# Inflatable kayaks, canoes



## mjg801 (May 18, 2007)

Why is it that I don't see more people investing in/discussing inflatable kayaks and what not. I guess since you can't stand in most of them. I just got a sevylor colorado. Haven't tried it out yet, i would assume that one must be very careful when putting in and getting out of the water (plan on wading up to my waste to put in) so as not to puncture the hull. I am a little weary. I thought the outer hull construction would be a little beefier, but it looks as if a pointed stick could easily puncture the front of the vessel. Anyway, I'm gonna put in at the scioto and see how she sails.


----------



## creekwalker (May 23, 2004)

Good luck on your maiden voyage....be sure to wear a life jacket 

Does it have multiple air chambers?


CW


----------



## mjg801 (May 18, 2007)

There are 3 air chambers. Just picked up a life jacket today after registering the boat at Ohio DNR.


----------



## Ultralight (Jun 8, 2005)

I know nothing about the Sevylor Colorado, but I will comment on my Coleman inflatable kayak. It is a cheap model - about $20 on sale - and I've had it on the Scioto and Alum coves many times. I've also floated the Olentangy in mine for several miles and had a GREAT time. For the solo adventurer, these are excellent.

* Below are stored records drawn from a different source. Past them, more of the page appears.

-- pv_equiv track=rewrite | github.com/lifecycles1/competitive-programming | codesignal/arcade/2.core/11.spring of integration/10.fileNaming.py | fileNaming
-- ===== SOURCE A (Python) =====
-- def fileNaming(names):
--     for i in range(len(names)):
--         if names[i] in names[:i]:
--             k = 1
--             while names[i] + '(' + str(k) + ')' in names[:i]:
--                 k += 1
--             names[i] = names[i] + '(' + str(k) + ')'
--     return names
-- ===== SOURCE B (Python) =====
-- def fileNaming(names):
--     # Slot-allocation algorithm: every used name of the shape base+'('+str(k)+')'
--     # occupies integer slot k of its base.  A per-(base,slot) "next free" pointer
--     # structure with path compression hands out the least free slot directly, so
--     # there is no candidate-probing loop.  (A mutates its argument; B does not.)
--     used = set()
--     parent = {}  # (base, k) -> k': slots k..k'-1 of base are all taken
--
--     def find(base, k):
--         chain = []
--         while (base, k) in parent:
--             chain.append(k)
--             k = parent[(base, k)]
--         for c in chain:  # path compression
--             parent[(base, c)] = k
--         return k
--
--     def parse(name):
--         # (base, k) if name == base + '(' + str(k) + ')' with k >= 1, else None
--         rev = name[::-1]
--         if not rev.startswith(')'):
--             return None
--         rest = rev[1:]
--         j = 0
--         while j < len(rest) and rest[j].isdigit():
--             j += 1
--         ds = rest[:j]
--         if not rest[j:].startswith('('):
--             return None
--         if ds == '' or ds[-1] == '0':
--             return None
--         return (rest[j + 1:][::-1], int(ds[::-1]))
--
--     out = []
--     for name in names:
--         if name in used:
--             r = find(name, 1)
--             new = name + '(' + str(r) + ')'
--             parent[(name, r)] = r + 1
--             used.add(new)
--             out.append(new)
--         else:
--             used.add(name)
--             p = parse(name)
--             if p is not None:
--                 parent[p] = p[1] + 1
--             out.append(name)
--     return out
-- ===== Notes on version B (the rewrite author's own statement) =====
-- stated objective: faster
-- what changed: B drops A's candidate-probing while-loop over a rescanned prefix entirely: it parses every used name into a (base, slot) pair and allocates the least free slot per base through a next-free-pointer structure with path compression (union-find-style first-fit allocation), over a hash set used only for duplicate detection; B does not mutate its argument (return value identical).
import Mathlib
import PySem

You are correct though, they do puncture easily. I've punctured mine on a roadway guard rail as well as on sticks and branches. I've patched it with Coleman patch kits as well as "Shoe Goo". The thing still floats. I've seen my bro fish out of his with 3 of the 5 air chambers losing air - it's pretty funny to see, but he's effective on it...

Just watch out for rocks and sticks...

Oh yeah - I've been pulled around by BIG fish in mine. A big cat will take you for a ride - if you are in a hole, its pretty fun. But if you are in moving current, it becomes a bit difficult. 

Also, be prepared to deal with wind a little differently. The wind controls me much more in my Coleman than my Old Town Canoe.

Just start off in stable, calmer areas to get a feel. 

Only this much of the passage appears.